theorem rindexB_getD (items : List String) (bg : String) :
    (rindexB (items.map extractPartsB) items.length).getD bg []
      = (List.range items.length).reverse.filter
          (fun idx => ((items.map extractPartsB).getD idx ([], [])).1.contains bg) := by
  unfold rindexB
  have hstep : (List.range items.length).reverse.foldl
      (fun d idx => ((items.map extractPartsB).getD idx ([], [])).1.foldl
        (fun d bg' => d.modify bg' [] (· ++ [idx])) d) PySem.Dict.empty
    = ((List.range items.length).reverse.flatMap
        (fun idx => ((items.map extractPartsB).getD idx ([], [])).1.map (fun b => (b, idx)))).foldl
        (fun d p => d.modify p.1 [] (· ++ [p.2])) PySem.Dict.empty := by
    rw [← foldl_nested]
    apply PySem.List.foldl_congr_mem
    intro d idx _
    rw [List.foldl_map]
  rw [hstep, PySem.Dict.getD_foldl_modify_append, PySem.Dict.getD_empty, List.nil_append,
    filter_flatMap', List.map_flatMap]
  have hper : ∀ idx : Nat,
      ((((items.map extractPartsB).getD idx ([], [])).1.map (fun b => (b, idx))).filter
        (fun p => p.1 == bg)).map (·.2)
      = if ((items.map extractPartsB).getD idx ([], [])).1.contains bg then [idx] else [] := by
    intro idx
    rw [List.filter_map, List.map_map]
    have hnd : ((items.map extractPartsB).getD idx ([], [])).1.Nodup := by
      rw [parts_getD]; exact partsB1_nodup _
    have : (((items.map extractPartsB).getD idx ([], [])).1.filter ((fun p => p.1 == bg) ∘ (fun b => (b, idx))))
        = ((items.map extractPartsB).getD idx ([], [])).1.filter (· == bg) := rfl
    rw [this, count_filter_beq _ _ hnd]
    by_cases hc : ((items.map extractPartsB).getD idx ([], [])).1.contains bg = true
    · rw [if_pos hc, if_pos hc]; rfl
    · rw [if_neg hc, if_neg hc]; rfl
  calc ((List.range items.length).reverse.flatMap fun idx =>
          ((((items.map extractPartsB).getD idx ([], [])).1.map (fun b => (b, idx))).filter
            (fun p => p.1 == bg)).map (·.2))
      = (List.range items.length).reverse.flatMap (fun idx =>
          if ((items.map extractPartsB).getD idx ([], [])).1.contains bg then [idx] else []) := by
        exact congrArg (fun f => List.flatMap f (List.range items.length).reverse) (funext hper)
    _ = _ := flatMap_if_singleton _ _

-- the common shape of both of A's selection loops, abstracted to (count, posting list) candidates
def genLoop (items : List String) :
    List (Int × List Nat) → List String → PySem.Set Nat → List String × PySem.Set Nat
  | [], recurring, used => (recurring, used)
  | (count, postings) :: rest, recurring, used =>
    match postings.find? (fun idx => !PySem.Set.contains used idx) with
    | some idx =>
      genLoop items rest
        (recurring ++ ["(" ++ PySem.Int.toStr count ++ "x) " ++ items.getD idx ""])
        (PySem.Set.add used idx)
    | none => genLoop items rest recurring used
================
Work item :: Report the number of lines, in the entries above, that contain the word "hstep", without any other text.

Worked solution :: 2